REQUIRED ACTION: From the entries below, output the line with "-- stated objective: idiomatic" and each following line up to and including the line with "-- what changed: Replaced", exactly as written.

### RECORDS FOR THE TASK ###

-- pv_equiv track=rewrite | github.com/Iggybot6/MAT_211 | Cipher.py | stripper
-- ===== SOURCE A (Python) =====
-- def stripper(dirtyStr):
--     """
--     This function strips any non-alphabet(except spaces) characters out of a string
--     It returns the string stripped of non-alphabet charactors(except spaces), and a list of the stipped out charactors.
--     """
--     stripped = ""  # this string is where the stripped string is stored
--     stripees = []  # this list is where the stripped out characters are stored
--     for char in range(len(dirtyStr)):
--         if not (91 <= ord(dirtyStr[char]) <= 96) and (65 <= ord(dirtyStr[char]) <= 122 or ord(dirtyStr[char]) == 32):
--             stripped += dirtyStr[char]
--         else:
--             stripees += dirtyStr[char]
--     return stripped # the return for stripees was removed as it is not needed in this application.
-- ===== SOURCE B (Python) =====
-- import re
--
-- def stripper(dirtyStr):
--     return re.sub(r'[^A-Za-z ]', '', dirtyStr)
-- ===== Notes on version B (the rewrite author's own statement) =====
-- stated objective: idiomatic
-- what changed: Replaced the manual index loop with ord-range tests and quadratic string concatenation by a single compiled-regex substitution that deletes every character outside A-Za-z and space; the unused stripees accumulator disappears.
import Mathlib
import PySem

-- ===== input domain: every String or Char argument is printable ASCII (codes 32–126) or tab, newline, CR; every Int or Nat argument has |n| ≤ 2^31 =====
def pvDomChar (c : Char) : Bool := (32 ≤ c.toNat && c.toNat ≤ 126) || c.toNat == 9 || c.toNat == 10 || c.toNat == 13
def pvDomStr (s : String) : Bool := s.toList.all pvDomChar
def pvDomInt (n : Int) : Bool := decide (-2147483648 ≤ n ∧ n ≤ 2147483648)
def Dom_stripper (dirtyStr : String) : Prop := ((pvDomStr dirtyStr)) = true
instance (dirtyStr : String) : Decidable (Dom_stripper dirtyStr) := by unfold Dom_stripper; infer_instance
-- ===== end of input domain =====

-- B replaces A's manual index loop with ord-range tests by a single regex substitution
-- re.sub(r'[^A-Za-z ]', '', s); objective: idiomatic.

-- ===== PORT A =====
def stripper (dirtyStr : String) : String :=
  -- dirtyStr[char] is PySem.List.pyGetD dirtyStr.toList i ' ' (the index from range(len) is always in range)
  String.mk
    (((PySem.List.pyRange 0 (dirtyStr.toList.length : Int) 1).foldl
      (fun (st : List Char × List Char) i =>
        if (¬ (91 ≤ (PySem.List.pyGetD dirtyStr.toList i ' ').toNat ∧ (PySem.List.pyGetD dirtyStr.toList i ' ').toNat ≤ 96)) ∧
           (65 ≤ (PySem.List.pyGetD dirtyStr.toList i ' ').toNat ∧ (PySem.List.pyGetD dirtyStr.toList i ' ').toNat ≤ 122 ∨
            (PySem.List.pyGetD dirtyStr.toList i ' ').toNat = 32)
        then (st.1 ++ [PySem.List.pyGetD dirtyStr.toList i ' '], st.2)      -- stripped += s[i]
        else (st.1, st.2 ++ [PySem.List.pyGetD dirtyStr.toList i ' ']))    -- stripees += s[i]
      (([] : List Char), ([] : List Char))).1)

-- ===== PORT B =====
-- re.sub(r'[^A-Za-z ]', '', s) = keep exactly the characters matching [A-Za-z ]
def stripper_alt (dirtyStr : String) : String :=
  String.mk (dirtyStr.toList.filter fun c =>
    ('A' ≤ c && c ≤ 'Z') || ('a' ≤ c && c ≤ 'z') || c == ' ')

-- ===== PRECONDITION & SPEC =====
def Spec_stripper (dirtyStr : String) (out : String) : Prop := out = stripper_alt dirtyStr
instance (dirtyStr : String) (out : String) : Decidable (Spec_stripper dirtyStr out) := by unfold Spec_stripper; infer_instance

-- ===== CLAIM (what is proved, stated in full; the proofs are below) =====
def Claim_equal_stripper : Prop := ∀ (dirtyStr : String), Dom_stripper dirtyStr → Spec_stripper dirtyStr (stripper dirtyStr)

-- ===== LEMMAS AND PROOFS =====

-- per character, A's ord-band test agrees with B's [A-Za-z ] test
lemma stripper_pred_eq (c : Char) :
    decide ((¬ (91 ≤ c.toNat ∧ c.toNat ≤ 96)) ∧ (65 ≤ c.toNat ∧ c.toNat ≤ 122 ∨ c.toNat = 32))
    = (('A' ≤ c && c ≤ 'Z') || ('a' ≤ c && c ≤ 'z') || c == ' ') := by
  have hA : ('A' ≤ c) ↔ 65 ≤ c.toNat := by
    rw [Char.le_def, UInt32.le_iff_toNat_le]; exact Iff.rfl
  have hZ : (c ≤ 'Z') ↔ c.toNat ≤ 90 := by
    rw [Char.le_def, UInt32.le_iff_toNat_le]; exact Iff.rfl
  have ha : ('a' ≤ c) ↔ 97 ≤ c.toNat := by
    rw [Char.le_def, UInt32.le_iff_toNat_le]; exact Iff.rfl
  have hz : (c ≤ 'z') ↔ c.toNat ≤ 122 := by
    rw [Char.le_def, UInt32.le_iff_toNat_le]; exact Iff.rfl
  have hs : (c = ' ') ↔ c.toNat = 32 := by
    constructor
    · intro h; rw [h]; rfl
    · intro h
      apply Char.ext
      apply UInt32.toNat_inj.mp
      simpa using h
  rw [Bool.eq_iff_iff]
  simp only [decide_eq_true_eq, Bool.or_eq_true, Bool.and_eq_true, decide_eq_true_eq,
    beq_iff_eq, hA, hZ, ha, hz, hs]
  omega

-- the first accumulator of A's loop is the filter by A's test
lemma stripper_loop_eq (cs : List Char) (a1 a2 : List Char) :
    (cs.foldl
      (fun (st : List Char × List Char) c =>
        if (¬ (91 ≤ c.toNat ∧ c.toNat ≤ 96)) ∧ (65 ≤ c.toNat ∧ c.toNat ≤ 122 ∨ c.toNat = 32)
        then (st.1 ++ [c], st.2)
        else (st.1, st.2 ++ [c]))
      (a1, a2)).1
    = a1 ++ cs.filter (fun c =>
        decide ((¬ (91 ≤ c.toNat ∧ c.toNat ≤ 96)) ∧ (65 ≤ c.toNat ∧ c.toNat ≤ 122 ∨ c.toNat = 32))) := by
  induction cs generalizing a1 a2 with
  | nil => simp
  | cons c t ih =>
    simp only [List.foldl_cons, List.filter_cons]
    by_cases h : (¬ (91 ≤ c.toNat ∧ c.toNat ≤ 96)) ∧ (65 ≤ c.toNat ∧ c.toNat ≤ 122 ∨ c.toNat = 32)
    · rw [if_pos h, ih]
      simp [h]
    · rw [if_neg h, ih]
      simp
      omega

-- ===== VERDICT (by name: the statement is the Claim_ definition above) =====
theorem stripper_spec : Claim_equal_stripper := by
  intro s _
  unfold Spec_stripper stripper stripper_alt
  rw [PySem.List.foldl_pyRange_zero_pyGetD' s.toList ' '
    (fun (st : List Char × List Char) c =>
      if (¬ (91 ≤ c.toNat ∧ c.toNat ≤ 96)) ∧ (65 ≤ c.toNat ∧ c.toNat ≤ 122 ∨ c.toNat = 32)
      then (st.1 ++ [c], st.2)
      else (st.1, st.2 ++ [c]))
    (([] : List Char), ([] : List Char))]
  rw [stripper_loop_eq, List.nil_append,
    List.filter_congr (fun c _ => stripper_pred_eq c)]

###

RESPONSE TO THIS TASK:
-- stated objective: idiomatic
-- what changed: Replaced the manual index loop with ord-range tests and quadratic string concatenation by a single compiled-regex substitution that deletes every character outside A-Za-z and space; the unused stripees accumulator disappears.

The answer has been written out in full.